## WORK TO BE COMPLETED
Copy exactly, and only, the lines from the line containing "false) = 0 <;>" through the last line of the records below, both included.

(Source data)
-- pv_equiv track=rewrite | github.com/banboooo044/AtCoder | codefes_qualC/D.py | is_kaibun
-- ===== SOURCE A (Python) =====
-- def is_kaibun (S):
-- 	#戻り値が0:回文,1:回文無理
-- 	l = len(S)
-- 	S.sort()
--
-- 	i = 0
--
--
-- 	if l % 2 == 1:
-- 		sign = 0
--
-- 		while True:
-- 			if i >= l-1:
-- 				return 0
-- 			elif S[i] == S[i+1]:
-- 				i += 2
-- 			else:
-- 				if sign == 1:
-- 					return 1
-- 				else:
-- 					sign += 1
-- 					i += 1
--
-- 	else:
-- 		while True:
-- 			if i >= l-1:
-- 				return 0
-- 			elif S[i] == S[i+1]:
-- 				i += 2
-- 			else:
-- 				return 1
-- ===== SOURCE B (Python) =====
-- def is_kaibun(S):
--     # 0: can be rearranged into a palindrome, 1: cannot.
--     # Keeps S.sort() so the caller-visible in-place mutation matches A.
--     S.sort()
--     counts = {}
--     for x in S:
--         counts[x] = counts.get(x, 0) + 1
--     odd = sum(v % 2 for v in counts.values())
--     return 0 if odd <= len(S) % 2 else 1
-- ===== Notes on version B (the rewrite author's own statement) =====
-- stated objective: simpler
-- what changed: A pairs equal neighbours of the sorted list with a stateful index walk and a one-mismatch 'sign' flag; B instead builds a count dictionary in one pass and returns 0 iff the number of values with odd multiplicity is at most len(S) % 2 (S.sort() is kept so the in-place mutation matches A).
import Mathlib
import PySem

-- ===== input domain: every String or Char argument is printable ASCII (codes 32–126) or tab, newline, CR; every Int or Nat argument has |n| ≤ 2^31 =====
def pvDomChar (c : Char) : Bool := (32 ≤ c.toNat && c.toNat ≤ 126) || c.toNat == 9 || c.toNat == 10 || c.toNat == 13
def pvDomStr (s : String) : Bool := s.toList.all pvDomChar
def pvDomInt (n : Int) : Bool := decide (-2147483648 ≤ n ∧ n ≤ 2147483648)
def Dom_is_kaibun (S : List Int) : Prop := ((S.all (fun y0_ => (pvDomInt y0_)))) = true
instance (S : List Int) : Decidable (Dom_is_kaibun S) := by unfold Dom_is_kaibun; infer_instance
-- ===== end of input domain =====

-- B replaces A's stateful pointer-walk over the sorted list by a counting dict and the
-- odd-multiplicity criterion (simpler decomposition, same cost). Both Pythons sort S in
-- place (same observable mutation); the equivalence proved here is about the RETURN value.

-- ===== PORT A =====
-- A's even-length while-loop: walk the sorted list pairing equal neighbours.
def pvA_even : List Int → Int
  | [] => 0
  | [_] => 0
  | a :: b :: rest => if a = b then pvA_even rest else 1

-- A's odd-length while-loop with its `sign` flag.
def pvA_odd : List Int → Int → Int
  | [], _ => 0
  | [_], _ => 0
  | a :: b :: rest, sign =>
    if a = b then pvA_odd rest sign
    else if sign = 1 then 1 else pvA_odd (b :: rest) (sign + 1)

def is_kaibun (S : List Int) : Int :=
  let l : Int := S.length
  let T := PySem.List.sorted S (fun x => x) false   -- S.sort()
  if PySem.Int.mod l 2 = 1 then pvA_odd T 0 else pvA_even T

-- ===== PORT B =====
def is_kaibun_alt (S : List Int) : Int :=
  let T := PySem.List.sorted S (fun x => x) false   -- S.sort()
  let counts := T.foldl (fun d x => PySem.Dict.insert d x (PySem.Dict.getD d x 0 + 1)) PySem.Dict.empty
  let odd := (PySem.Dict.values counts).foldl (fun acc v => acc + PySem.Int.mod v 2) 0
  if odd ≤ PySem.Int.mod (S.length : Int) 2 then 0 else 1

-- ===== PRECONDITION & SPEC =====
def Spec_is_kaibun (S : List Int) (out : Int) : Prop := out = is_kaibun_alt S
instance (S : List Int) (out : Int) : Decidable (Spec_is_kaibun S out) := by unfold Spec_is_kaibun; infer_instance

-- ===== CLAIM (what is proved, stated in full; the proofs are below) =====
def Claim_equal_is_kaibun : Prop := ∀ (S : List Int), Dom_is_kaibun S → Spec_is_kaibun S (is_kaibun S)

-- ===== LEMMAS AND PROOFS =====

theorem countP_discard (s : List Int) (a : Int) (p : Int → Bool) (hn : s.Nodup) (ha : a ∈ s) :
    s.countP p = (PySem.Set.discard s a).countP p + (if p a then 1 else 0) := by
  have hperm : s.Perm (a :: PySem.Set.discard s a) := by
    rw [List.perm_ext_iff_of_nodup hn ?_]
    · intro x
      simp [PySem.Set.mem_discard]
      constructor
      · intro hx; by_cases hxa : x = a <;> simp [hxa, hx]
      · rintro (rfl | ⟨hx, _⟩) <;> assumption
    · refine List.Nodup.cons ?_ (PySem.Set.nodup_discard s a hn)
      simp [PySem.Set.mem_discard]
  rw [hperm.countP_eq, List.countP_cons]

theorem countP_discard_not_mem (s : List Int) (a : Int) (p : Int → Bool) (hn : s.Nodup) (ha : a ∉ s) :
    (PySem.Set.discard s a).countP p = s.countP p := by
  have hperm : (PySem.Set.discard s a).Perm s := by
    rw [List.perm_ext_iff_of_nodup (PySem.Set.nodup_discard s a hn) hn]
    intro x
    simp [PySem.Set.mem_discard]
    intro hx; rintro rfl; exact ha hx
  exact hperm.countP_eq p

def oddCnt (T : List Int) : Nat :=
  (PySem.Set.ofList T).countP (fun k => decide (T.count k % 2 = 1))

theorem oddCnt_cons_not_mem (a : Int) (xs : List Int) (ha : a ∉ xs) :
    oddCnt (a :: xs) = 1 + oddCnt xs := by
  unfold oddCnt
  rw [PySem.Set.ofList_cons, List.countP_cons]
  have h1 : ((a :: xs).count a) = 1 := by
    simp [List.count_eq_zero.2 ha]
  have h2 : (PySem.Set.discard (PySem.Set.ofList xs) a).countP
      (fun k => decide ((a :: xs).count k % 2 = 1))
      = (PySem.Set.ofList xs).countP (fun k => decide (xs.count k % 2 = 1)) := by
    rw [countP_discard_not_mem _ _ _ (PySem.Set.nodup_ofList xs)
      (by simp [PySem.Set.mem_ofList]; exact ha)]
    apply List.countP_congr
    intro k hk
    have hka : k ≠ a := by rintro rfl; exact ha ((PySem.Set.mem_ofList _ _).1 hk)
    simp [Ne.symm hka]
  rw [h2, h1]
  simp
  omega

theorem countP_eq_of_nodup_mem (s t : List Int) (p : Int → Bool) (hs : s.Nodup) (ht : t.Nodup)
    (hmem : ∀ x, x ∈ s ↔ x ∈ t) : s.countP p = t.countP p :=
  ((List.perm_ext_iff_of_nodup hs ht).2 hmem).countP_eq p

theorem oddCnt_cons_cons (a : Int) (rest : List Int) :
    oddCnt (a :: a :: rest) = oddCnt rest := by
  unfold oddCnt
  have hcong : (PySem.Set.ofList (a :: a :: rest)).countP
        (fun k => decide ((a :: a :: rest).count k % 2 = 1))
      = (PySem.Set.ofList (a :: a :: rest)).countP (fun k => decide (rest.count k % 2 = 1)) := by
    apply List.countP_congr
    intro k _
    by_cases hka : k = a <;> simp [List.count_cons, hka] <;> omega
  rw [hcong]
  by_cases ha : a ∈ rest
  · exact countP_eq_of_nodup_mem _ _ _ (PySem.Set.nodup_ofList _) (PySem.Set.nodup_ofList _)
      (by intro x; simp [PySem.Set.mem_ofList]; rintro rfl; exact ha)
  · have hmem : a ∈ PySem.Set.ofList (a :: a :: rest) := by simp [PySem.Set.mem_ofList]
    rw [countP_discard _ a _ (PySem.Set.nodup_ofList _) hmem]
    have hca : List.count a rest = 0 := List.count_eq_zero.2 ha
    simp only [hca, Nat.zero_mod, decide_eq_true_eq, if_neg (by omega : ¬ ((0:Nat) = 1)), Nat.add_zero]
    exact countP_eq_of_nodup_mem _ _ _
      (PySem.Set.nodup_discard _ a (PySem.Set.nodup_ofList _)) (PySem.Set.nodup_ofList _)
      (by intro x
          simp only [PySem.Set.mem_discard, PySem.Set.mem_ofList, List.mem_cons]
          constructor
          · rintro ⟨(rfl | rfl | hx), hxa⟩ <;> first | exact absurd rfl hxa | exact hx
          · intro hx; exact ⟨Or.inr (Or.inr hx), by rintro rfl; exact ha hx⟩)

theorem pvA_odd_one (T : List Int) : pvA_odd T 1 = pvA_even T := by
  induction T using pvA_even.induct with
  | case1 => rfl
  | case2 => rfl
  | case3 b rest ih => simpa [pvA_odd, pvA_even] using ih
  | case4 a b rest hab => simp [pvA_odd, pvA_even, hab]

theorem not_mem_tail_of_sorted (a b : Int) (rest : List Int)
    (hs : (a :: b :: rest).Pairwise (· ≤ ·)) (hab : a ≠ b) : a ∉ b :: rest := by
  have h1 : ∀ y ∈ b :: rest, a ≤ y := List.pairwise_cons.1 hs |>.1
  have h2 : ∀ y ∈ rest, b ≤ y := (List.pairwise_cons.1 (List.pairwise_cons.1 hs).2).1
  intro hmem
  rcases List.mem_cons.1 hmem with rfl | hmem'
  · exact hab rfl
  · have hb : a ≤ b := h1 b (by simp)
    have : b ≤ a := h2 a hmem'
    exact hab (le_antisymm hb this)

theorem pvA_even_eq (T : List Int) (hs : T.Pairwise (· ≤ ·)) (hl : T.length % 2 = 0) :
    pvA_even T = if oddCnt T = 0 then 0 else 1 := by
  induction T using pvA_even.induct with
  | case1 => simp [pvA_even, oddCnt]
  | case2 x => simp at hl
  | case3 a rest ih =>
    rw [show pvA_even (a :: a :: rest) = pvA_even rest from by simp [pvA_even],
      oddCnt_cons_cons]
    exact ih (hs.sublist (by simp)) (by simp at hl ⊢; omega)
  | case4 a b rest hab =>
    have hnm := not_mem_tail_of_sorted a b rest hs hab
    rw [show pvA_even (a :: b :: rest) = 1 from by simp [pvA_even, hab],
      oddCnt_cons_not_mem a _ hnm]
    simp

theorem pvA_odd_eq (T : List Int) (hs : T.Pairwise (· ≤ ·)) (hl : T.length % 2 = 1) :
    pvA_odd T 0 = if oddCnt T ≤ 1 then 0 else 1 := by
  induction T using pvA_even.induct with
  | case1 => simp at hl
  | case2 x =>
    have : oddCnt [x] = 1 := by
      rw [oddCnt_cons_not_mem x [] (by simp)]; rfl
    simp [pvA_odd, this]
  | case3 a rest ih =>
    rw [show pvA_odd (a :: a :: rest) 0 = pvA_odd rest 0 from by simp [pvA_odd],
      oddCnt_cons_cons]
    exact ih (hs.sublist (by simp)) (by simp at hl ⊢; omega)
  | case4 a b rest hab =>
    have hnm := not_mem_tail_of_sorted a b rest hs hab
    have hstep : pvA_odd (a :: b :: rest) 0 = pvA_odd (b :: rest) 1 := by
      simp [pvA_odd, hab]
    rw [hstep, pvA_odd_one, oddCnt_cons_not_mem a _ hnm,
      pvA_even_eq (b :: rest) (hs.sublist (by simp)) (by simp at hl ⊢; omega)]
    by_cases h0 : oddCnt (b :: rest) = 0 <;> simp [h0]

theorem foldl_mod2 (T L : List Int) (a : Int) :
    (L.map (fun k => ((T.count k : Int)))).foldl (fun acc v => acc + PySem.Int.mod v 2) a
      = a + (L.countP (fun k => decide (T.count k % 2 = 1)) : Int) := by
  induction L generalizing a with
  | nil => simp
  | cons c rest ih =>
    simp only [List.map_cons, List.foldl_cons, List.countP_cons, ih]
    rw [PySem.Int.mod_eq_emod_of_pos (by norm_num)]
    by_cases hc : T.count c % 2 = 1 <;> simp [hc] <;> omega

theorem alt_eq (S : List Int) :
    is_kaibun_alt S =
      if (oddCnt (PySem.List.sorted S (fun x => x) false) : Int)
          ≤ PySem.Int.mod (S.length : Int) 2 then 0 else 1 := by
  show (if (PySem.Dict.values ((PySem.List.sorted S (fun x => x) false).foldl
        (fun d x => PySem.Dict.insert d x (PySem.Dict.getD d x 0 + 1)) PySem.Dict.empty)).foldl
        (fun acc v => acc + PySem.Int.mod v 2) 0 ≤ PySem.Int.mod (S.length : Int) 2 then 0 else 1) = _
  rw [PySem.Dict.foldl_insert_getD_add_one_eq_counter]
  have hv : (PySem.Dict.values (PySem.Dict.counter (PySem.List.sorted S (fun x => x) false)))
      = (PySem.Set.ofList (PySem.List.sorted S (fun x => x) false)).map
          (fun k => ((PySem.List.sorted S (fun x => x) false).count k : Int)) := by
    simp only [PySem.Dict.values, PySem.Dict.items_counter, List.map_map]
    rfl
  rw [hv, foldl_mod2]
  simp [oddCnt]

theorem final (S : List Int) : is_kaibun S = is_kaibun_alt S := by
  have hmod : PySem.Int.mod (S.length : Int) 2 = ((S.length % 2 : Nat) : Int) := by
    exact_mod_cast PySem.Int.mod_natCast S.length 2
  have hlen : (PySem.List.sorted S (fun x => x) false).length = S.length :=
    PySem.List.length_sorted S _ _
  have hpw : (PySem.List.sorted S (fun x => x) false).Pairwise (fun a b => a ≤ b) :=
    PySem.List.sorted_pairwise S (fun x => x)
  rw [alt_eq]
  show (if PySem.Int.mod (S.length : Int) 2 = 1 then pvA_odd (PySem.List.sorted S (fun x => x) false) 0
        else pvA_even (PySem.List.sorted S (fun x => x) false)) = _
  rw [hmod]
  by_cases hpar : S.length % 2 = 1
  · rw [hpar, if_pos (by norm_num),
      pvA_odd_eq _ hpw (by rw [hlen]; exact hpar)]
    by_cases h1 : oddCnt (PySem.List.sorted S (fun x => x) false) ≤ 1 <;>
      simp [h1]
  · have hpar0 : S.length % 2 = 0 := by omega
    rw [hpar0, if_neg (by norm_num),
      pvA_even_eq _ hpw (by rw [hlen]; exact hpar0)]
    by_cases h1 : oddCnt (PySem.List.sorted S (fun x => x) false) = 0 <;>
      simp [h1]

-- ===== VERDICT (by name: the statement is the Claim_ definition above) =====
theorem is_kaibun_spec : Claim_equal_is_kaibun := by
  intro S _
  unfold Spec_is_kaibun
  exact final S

## YOUR SOLUTION
    by_cases h1 : oddCnt (PySem.List.sorted S (fun x => x) false) = 0 <;>
      simp [h1]

-- ===== VERDICT (by name: the statement is the Claim_ definition above) =====
theorem is_kaibun_spec : Claim_equal_is_kaibun := by
  intro S _
  unfold Spec_is_kaibun
  exact final S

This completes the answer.